The remarkable approach speaks it all. Marriage implies different connotations to both the genders. In India, marriage is a road to freedom for the middle-class urban woman especially if she is living in a nuclear set-up. She can cook what she pleases and run errands, whenever she wants without an explanation. She runs the household without taking permission and goes shopping without being budgeted. Even socializing in the husband’s absence doesn’t seek any explanation. Atleast superficially, she lives free till the husband is in office. She is happy to make the most of it in the bargain of marriage and this keeps her happily-married. So what if she isn’t financially independent but she does have the scope to make some pocket money or steal few bucks from the husband’s pocket. And if she is really lucky, she ends up with a man who will happily bring his salary to her and even let her boss around. This newly acquired freedom is what the woman looks upto her entire life and what the unmarried ones aspire for. So, can we blame our women to look upto marriage?

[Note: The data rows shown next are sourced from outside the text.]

theorem dict_link (diff : List String) (n : String) :
    (diff.foldl pdStep (PySem.Dict.empty, PySem.Dict.empty)).1.get? n = pvLP diff n ∧
    (diff.foldl pdStep (PySem.Dict.empty, PySem.Dict.empty)).2.get? n = pvLM diff n := by
  induction diff using List.reverseRecOn with
  | nil => exact ⟨rfl, rfl⟩
  | append_singleton t s ih =>
    obtain ⟨ih1, ih2⟩ := ih
    rw [List.foldl_append, List.foldl_cons, List.foldl_nil]
    have hplus : pvPlus (t ++ [s]) n
        = pvPlus t n ++ (if pvIsPM s then [pvMkRec t.length s] else []).filter
            (fun r => r.1 == n && r.2.1 == "+") := by
      unfold pvPlus; rw [pvRecs_append_singleton, List.filter_append]
    have hminus : pvMinus (t ++ [s]) n
        = pvMinus t n ++ (if pvIsPM s then [pvMkRec t.length s] else []).filter
            (fun r => r.1 == n && r.2.1 == "-") := by
      unfold pvMinus; rw [pvRecs_append_singleton, List.filter_append]
    have hsign : (pvMkRec t.length s).2.1 = pvSign s := by simp [pvMkRec]
    by_cases hm : pvSign s = "-"
    · have hpm : pvIsPM s = true := by simp [pvIsPM, hm]
      have hstep : pdStep (List.foldl pdStep (PySem.Dict.empty, PySem.Dict.empty) t) s
          = ((List.foldl pdStep (PySem.Dict.empty, PySem.Dict.empty) t).1,
             (List.foldl pdStep (PySem.Dict.empty, PySem.Dict.empty) t).2.insert
               (pvMkRec t.length s).1 (pvMkRec t.length s).2.2.2) := by
        unfold pdStep
        rw [startswith_dash, hm]
        simp [pvMkRec]
      rw [hstep]
      constructor
      · rw [ih1]
        unfold pvLP
        rw [hplus]
        have : (if pvIsPM s then [pvMkRec t.length s] else []).filter
            (fun r => r.1 == n && r.2.1 == "+") = [] := by
          simp [hpm, hsign, hm]
        rw [this, List.append_nil]
      · unfold pvLM
        rw [hminus]
        by_cases hn : (pvMkRec t.length s).1 = n
        · have : (if pvIsPM s then [pvMkRec t.length s] else []).filter
              (fun r => r.1 == n && r.2.1 == "-") = [pvMkRec t.length s] := by
            simp [hpm, hsign, hm, hn]
          rw [this, hn, PySem.Dict.get?_insert_self]
          simp
        · have : (if pvIsPM s then [pvMkRec t.length s] else []).filter
              (fun r => r.1 == n && r.2.1 == "-") = [] := by
            simp [hpm, hsign, hm, hn]
          rw [this, List.append_nil, PySem.Dict.get?_insert_of_ne _ _ (fun h => hn h.symm)]
          exact ih2
    · by_cases hp : pvSign s = "+"
      · have hpm : pvIsPM s = true := by simp [pvIsPM, hp]
        have hstep : pdStep (List.foldl pdStep (PySem.Dict.empty, PySem.Dict.empty) t) s
            = ((List.foldl pdStep (PySem.Dict.empty, PySem.Dict.empty) t).1.insert
                 (pvMkRec t.length s).1 (pvMkRec t.length s).2.2.2,
               (List.foldl pdStep (PySem.Dict.empty, PySem.Dict.empty) t).2) := by
          unfold pdStep
          rw [startswith_dash, startswith_plus, hp]
          simp [pvMkRec]
        rw [hstep]
        constructor
        · unfold pvLP
          rw [hplus]
          by_cases hn : (pvMkRec t.length s).1 = n
          · have : (if pvIsPM s then [pvMkRec t.length s] else []).filter
                (fun r => r.1 == n && r.2.1 == "+") = [pvMkRec t.length s] := by
              simp [hpm, hsign, hp, hn]
            rw [this, hn, PySem.Dict.get?_insert_self]
            simp
          · have : (if pvIsPM s then [pvMkRec t.length s] else []).filter
                (fun r => r.1 == n && r.2.1 == "+") = [] := by
              simp [hpm, hsign, hp, hn]
            rw [this, List.append_nil, PySem.Dict.get?_insert_of_ne _ _ (fun h => hn h.symm)]
            exact ih1
        · rw [ih2]
          unfold pvLM
          rw [hminus]
          have : (if pvIsPM s then [pvMkRec t.length s] else []).filter
              (fun r => r.1 == n && r.2.1 == "-") = [] := by
            simp [hpm, hsign, hp]
          rw [this, List.append_nil]
      · have hpm : pvIsPM s = false := by simp [pvIsPM, hm, hp]
        have hstep : pdStep (List.foldl pdStep (PySem.Dict.empty, PySem.Dict.empty) t) s
            = List.foldl pdStep (PySem.Dict.empty, PySem.Dict.empty) t := by
          unfold pdStep
          rw [startswith_dash, startswith_plus]
          simp [hm, hp]
        rw [hstep]
        constructor
        · rw [ih1]; unfold pvLP; rw [hplus]; simp [hpm]
        · rw [ih2]; unfold pvLM; rw [hminus]; simp [hpm]

-- ---------- the routing fold, in closed form ----------
theorem foldl3 (l : List String) (c0 c1 : String → Bool) (f0 f1 f2 : String → String)
    (a b c : List String) :
    l.foldl (fun (acc : List String × List String × List String) n =>
        if c0 n then (acc.1 ++ [f0 n], acc.2.1, acc.2.2)
        else if c1 n then (acc.1, acc.2.1 ++ [f1 n], acc.2.2)
        else (acc.1, acc.2.1, acc.2.2 ++ [f2 n])) (a, b, c)
    = (a ++ (l.filter c0).map f0,
       b ++ (l.filter (fun n => !c0 n && c1 n)).map f1,
       c ++ (l.filter (fun n => !c0 n && !c1 n)).map f2) := by
  induction l generalizing a b c with
  | nil => simp
  | cons x t ih =>
    by_cases h0 : c0 x
    · simp [h0, ih]
    · by_cases h1 : c1 x
      · simp [h0, h1, ih]
      · simp [h0, h1, ih]

-- a name-sorted list X is the p-filter of the sorted union, whenever X ≈ {x ∈ U | p x}
theorem sorted_eq_filter_sorted (U X : List String) (p : String → Bool)
    (hU : U.Nodup) (hX : X.Nodup)
    (hmem : ∀ x, x ∈ X ↔ x ∈ U ∧ p x = true) :
    PySem.List.sorted X (fun x => x) false
      = (PySem.List.sorted U (fun x => x) false).filter p := by
  have hperm : (PySem.List.sorted U (fun x => x) false).Perm U := PySem.List.sorted_perm _ _ _
  have hSnodup : (PySem.List.sorted U (fun x => x) false).Nodup := hperm.symm.nodup hU
  have hle : (PySem.List.sorted U (fun x => x) false).Pairwise (fun a b => a ≤ b) :=
    PySem.List.sorted_pairwise _ _
  have hlt : (PySem.List.sorted U (fun x => x) false).Pairwise (fun a b => a < b) := by
    have := hle.and hSnodup
    exact this.imp (fun h => lt_of_le_of_ne h.1 h.2)
  apply PySem.List.sorted_eq_of_perm_of_pairwise_lt
  · apply (List.perm_ext_iff_of_nodup (hSnodup.filter p) hX).mpr
    intro x
    simp only [List.mem_filter, hperm.mem_iff, hmem]
  · exact hlt.sublist List.filter_sublist

-- ---------- sorted2 = sorted by the lex key ----------
theorem sorted2_eq_sorted_lex (xs : List (String × String × Int × String)) :
    PySem.List.sorted2 xs (fun r => r.1) (fun r => toLex (r.2.1, r.2.2.1)) false
      = PySem.List.sorted xs pvKey false := by
  unfold PySem.List.sorted2 PySem.List.sorted
  simp only [if_neg (by decide : ¬ (false = true))]
  have hb : (fun (a b : String × String × Int × String) =>
        decide (a.1 < b.1) || (!decide (b.1 < a.1)
          && decide ((toLex (a.2.1, a.2.2.1) : Lex (String × Int)) < toLex (b.2.1, b.2.2.1))))
      = (fun a b => decide (pvKey a < pvKey b)) := by
    funext a b
    rw [Bool.eq_iff_iff]
    simp only [Bool.or_eq_true, Bool.and_eq_true, Bool.not_eq_true', decide_eq_true_eq,
      decide_eq_false_iff_not, pvKey, Prod.Lex.lt_iff, ofLex_toLex]
    constructor
    · rintro (h | ⟨h1, h2⟩)
      · exact Or.inl h
      · rcases lt_trichotomy a.1 b.1 with h3 | h3 | h3
        · exact Or.inl h3
        · exact Or.inr ⟨h3, h2⟩
        · exact absurd h3 h1
    · rintro (h | ⟨h1, h2⟩)
      · exact Or.inl h
      · exact Or.inr ⟨fun hlt => absurd h1 (ne_of_gt hlt), h2⟩
  rw [hb]

-- ---------- the sorted record list, named ----------
theorem mem_pvPlus (diff : List String) (n : String) (r : String × String × Int × String) :
    r ∈ pvPlus diff n ↔ r ∈ pvRecs diff ∧ r.1 = n ∧ r.2.1 = "+" := by
  unfold pvPlus
  simp [List.mem_filter]

theorem mem_pvMinus (diff : List String) (n : String) (r : String × String × Int × String) :
    r ∈ pvMinus diff n ↔ r ∈ pvRecs diff ∧ r.1 = n ∧ r.2.1 = "-" := by
  unfold pvMinus
  simp [List.mem_filter]

theorem sign_mem_recs (diff : List String) (r : String × String × Int × String)
    (h : r ∈ pvRecs diff) : r.2.1 = "+" ∨ r.2.1 = "-" := by
  unfold pvRecs at h
  obtain ⟨p, hp, rfl⟩ := List.mem_map.mp h
  have := (List.mem_filter.mp hp).2
  simp only [pvIsPM, decide_eq_true_eq] at this
  have hsg : (pvMkRec p.1 p.2).2.1 = pvSign p.2 := by simp [pvMkRec]
  rw [hsg]
  tauto

theorem idx_pairwise (diff : List String) :
    (pvRecs diff).Pairwise (fun r r' => r.2.2.1 < r'.2.2.1) := by
  unfold pvRecs
  rw [List.pairwise_map]
  apply List.Pairwise.filter
  have h := PySem.List.pairwise_lt_enumerate diff 0
  apply h.imp
  intro p q hpq
  simpa [pvMkRec] using hpq

theorem mem_U_iff (diff : List String) (n : String) :
    (n ∈ PySem.Set.union
        (PySem.Set.ofList (diff.foldl pdStep (PySem.Dict.empty, PySem.Dict.empty)).1.keys)
        (PySem.Set.ofList (diff.foldl pdStep (PySem.Dict.empty, PySem.Dict.empty)).2.keys))
      ↔ ((pvLP diff n).isSome = true ∨ (pvLM diff n).isSome = true) := by
  rw [PySem.Set.mem_union, PySem.Set.mem_ofList, PySem.Set.mem_ofList]
  obtain ⟨h1, h2⟩ := dict_link diff n
  constructor
  · rintro (h | h)
    · left
      rw [← h1, Option.isSome_iff_ne_none]
      intro hc
      exact ((PySem.Dict.get?_eq_none_iff_not_mem_keys _ _).mp hc) h
    · right
      rw [← h2, Option.isSome_iff_ne_none]
      intro hc
      exact ((PySem.Dict.get?_eq_none_iff_not_mem_keys _ _).mp hc) h
  · rintro (h | h)
    · left
      by_contra hc
      rw [← (PySem.Dict.get?_eq_none_iff_not_mem_keys _ _)] at hc
      rw [h1] at hc
      simp [hc] at h
    · right
      by_contra hc
      rw [← (PySem.Dict.get?_eq_none_iff_not_mem_keys _ _)] at hc
      rw [h2] at hc
      simp [hc] at h

theorem perm_flatMap_filter (S : List String) (l : List (String × String × Int × String))
    (hnd : S.Nodup) (hcov : ∀ r ∈ l, r.1 ∈ S) :
    (S.flatMap (fun n => l.filter (fun r => r.1 == n))).Perm l := by
  induction S generalizing l with
  | nil =>
    cases l with
    | nil => simp
    | cons r t => exact absurd (hcov r (List.mem_cons_self)) (by simp)
  | cons n S' ih =>
    rw [List.flatMap_cons]
    have hrw : ∀ m ∈ S', l.filter (fun r => r.1 == m)
        = (l.filter (fun r => !(r.1 == n))).filter (fun r => r.1 == m) := by
      intro m hm
      rw [List.filter_filter]
      apply List.filter_congr
      intro r _
      by_cases h : r.1 = m
      · have hmn : m ≠ n := by
          rintro rfl
          exact (List.nodup_cons.mp hnd).1 hm
        simp [h, hmn]
      · simp [h]
    rw [List.flatMap_congr hrw]
    have hperm := ih (l.filter (fun r => !(r.1 == n))) (List.nodup_cons.mp hnd).2
      (by
        intro r hr
        have hl := List.mem_filter.mp hr
        have := hcov r hl.1
        rcases List.mem_cons.mp this with h | h
        · exfalso
          have h2 := hl.2
          simp [h] at h2
        · exact h)
    exact (List.Perm.append_left _ hperm).trans
      (List.filter_append_perm (fun r => r.1 == n) l)

theorem sorted_names_lt (U : List String) (hU : U.Nodup) :
    (PySem.List.sorted U (fun x => x) false).Pairwise (fun a b => a < b) := by
  have hperm : (PySem.List.sorted U (fun x => x) false).Perm U := PySem.List.sorted_perm _ _ _
  have hSnodup : (PySem.List.sorted U (fun x => x) false).Nodup := hperm.symm.nodup hU
  have hle : (PySem.List.sorted U (fun x => x) false).Pairwise (fun a b => a ≤ b) :=
    PySem.List.sorted_pairwise _ _
  exact (hle.and hSnodup).imp (fun h => lt_of_le_of_ne h.1 h.2)

theorem plus_lt_minus_str : ("+" : String) < "-" := by
  rw [String.lt_iff_toList_lt]; decide

theorem sorted_recs (diff : List String) :
    PySem.List.sorted (pvRecs diff) pvKey false
      = (PySem.List.sorted
            (PySem.Set.union
              (PySem.Set.ofList (diff.foldl pdStep (PySem.Dict.empty, PySem.Dict.empty)).1.keys)
              (PySem.Set.ofList (diff.foldl pdStep (PySem.Dict.empty, PySem.Dict.empty)).2.keys))
            (fun x => x) false).flatMap
          (fun n => pvPlus diff n ++ pvMinus diff n) := by
  set U := PySem.Set.union
      (PySem.Set.ofList (diff.foldl pdStep (PySem.Dict.empty, PySem.Dict.empty)).1.keys)
      (PySem.Set.ofList (diff.foldl pdStep (PySem.Dict.empty, PySem.Dict.empty)).2.keys) with hU
  have hUnodup : U.Nodup := PySem.Set.nodup_union _ _ (PySem.Set.nodup_ofList _)
  set S := PySem.List.sorted U (fun x => x) false with hS
  have hSperm : S.Perm U := PySem.List.sorted_perm _ _ _
  have hSnodup : S.Nodup := hSperm.symm.nodup hUnodup
  have hSlt : S.Pairwise (fun a b => a < b) := sorted_names_lt U hUnodup
  have hmemS : ∀ n, n ∈ S ↔ ((pvLP diff n).isSome = true ∨ (pvLM diff n).isSome = true) := by
    intro n
    rw [hSperm.mem_iff, hU]
    exact mem_U_iff diff n
  apply PySem.List.sorted_eq_of_perm_of_pairwise_lt
  · -- permutation
    have hblock : ∀ n ∈ S, (pvPlus diff n ++ pvMinus diff n).Perm
        ((pvRecs diff).filter (fun r => r.1 == n)) := by
      intro n _
      have h1 : pvPlus diff n
          = ((pvRecs diff).filter (fun r => r.1 == n)).filter (fun r => r.2.1 == "+") := by
        rw [List.filter_filter]
        unfold pvPlus
        apply List.filter_congr
        intro r _
        rw [Bool.and_comm]
      have h2 : pvMinus diff n
          = ((pvRecs diff).filter (fun r => r.1 == n)).filter (fun r => !(r.2.1 == "+")) := by
        rw [List.filter_filter]
        unfold pvMinus
        apply List.filter_congr
        intro r hr
        rcases sign_mem_recs diff r hr with h | h
        · simp [h]
        · simp [h]
      rw [h1, h2]
      exact List.filter_append_perm _ _
    have hcov : ∀ r ∈ pvRecs diff, r.1 ∈ S := by
      intro r hr
      rw [hmemS]
      rcases sign_mem_recs diff r hr with h | h
      · left
        have : r ∈ pvPlus diff r.1 := (mem_pvPlus diff r.1 r).mpr ⟨hr, rfl, h⟩
        unfold pvLP
        rw [List.getLast?_isSome]
        simp only [ne_eq, List.map_eq_nil_iff]
        intro hc
        rw [hc] at this
        exact absurd this (List.not_mem_nil)
      · right
        have : r ∈ pvMinus diff r.1 := (mem_pvMinus diff r.1 r).mpr ⟨hr, rfl, h⟩
        unfold pvLM
        rw [List.getLast?_isSome]
        simp only [ne_eq, List.map_eq_nil_iff]
        intro hc
        rw [hc] at this
        exact absurd this (List.not_mem_nil)
    exact (List.Perm.flatMap (List.Perm.refl S) hblock).trans
      (perm_flatMap_filter S (pvRecs diff) hSnodup hcov)
  · -- pairwise strict
    rw [List.pairwise_flatMap]
    constructor
    · intro n _
      rw [List.pairwise_append]
      refine ⟨?_, ?_, ?_⟩
      · have := (idx_pairwise diff).filter (fun r => r.1 == n && r.2.1 == "+")
        apply List.Pairwise.imp_of_mem ?_ this
        intro a b ha hb hab
        have ha' := (mem_pvPlus diff n a).mp ha
        have hb' := (mem_pvPlus diff n b).mp hb
        simp only [pvKey, Prod.Lex.lt_iff, ofLex_toLex]
        right
        refine ⟨ha'.2.1.trans hb'.2.1.symm, ?_⟩
        right
        exact ⟨ha'.2.2.trans hb'.2.2.symm, hab⟩
      · have := (idx_pairwise diff).filter (fun r => r.1 == n && r.2.1 == "-")
        apply List.Pairwise.imp_of_mem ?_ this
        intro a b ha hb hab
        have ha' := (mem_pvMinus diff n a).mp ha
        have hb' := (mem_pvMinus diff n b).mp hb
        simp only [pvKey, Prod.Lex.lt_iff, ofLex_toLex]
        right
        refine ⟨ha'.2.1.trans hb'.2.1.symm, ?_⟩
        right
        exact ⟨ha'.2.2.trans hb'.2.2.symm, hab⟩
      · intro a ha b hb
        have ha' := (mem_pvPlus diff n a).mp ha
        have hb' := (mem_pvMinus diff n b).mp hb
        simp only [pvKey, Prod.Lex.lt_iff, ofLex_toLex]
        right
        refine ⟨ha'.2.1.trans hb'.2.1.symm, ?_⟩
        left
        rw [ha'.2.2, hb'.2.2]
        exact plus_lt_minus_str
    · apply hSlt.imp_of_mem
      intro m m' _ _ hlt x hx y hy
      have hxm : x.1 = m := by
        rcases List.mem_append.mp hx with h | h
        · exact ((mem_pvPlus diff m x).mp h).2.1
        · exact ((mem_pvMinus diff m x).mp h).2.1
      have hym : y.1 = m' := by
        rcases List.mem_append.mp hy with h | h
        · exact ((mem_pvPlus diff m' y).mp h).2.1
        · exact ((mem_pvMinus diff m' y).mp h).2.1
      simp only [pvKey, Prod.Lex.lt_iff, ofLex_toLex]
      left
      rw [hxm, hym]
      exact hlt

For the men, marriage is the road that leads to ‘the end’. Till marriage, they were under the pampering of their mothers who were over-feeding and under-asking questions. They could come and go anytime because they were free. All the education and domestication were the expected KRA’s of the future wife. And society proudly announced, “Let him get married then he will change.” Even the parents would give him a free hand saying, “Let him enjoy till he gets married.” Now, when the society grooms men so anti-marriage how can you expect them to love it?
Whatever little remained unsaid were fully expressed through actions by the new bride. From the day she enters his life, he has to answer her. Whole day she calls not by his name but by screaming, “Are you listening ji?” The story doesn’t end there. He has to take her shopping, something he just despise. Suddenly, he can’t look at other women because the wife keeps watching him all the time. He has to not only share his bed but TV channels and even his bank statement with her. Sad part is that she doesn’t want to share the good things like his huge porn collection, playboy magazines, sports channel, chilled beer, chaddi buddies etc. It would have been still better if the matter would have stopped there but she bullies him to forego all these. Aww! So marriage begins with a lot of giving ups and what for, “free sex and freedom lost?” He regrets on being married and gets sadistic pleasure on seeing other men changing their status. “Why me alone?” he smiles in sarcasm.
Both the genders have reasons to their beliefs. It is intelligent not to blame them because such is life.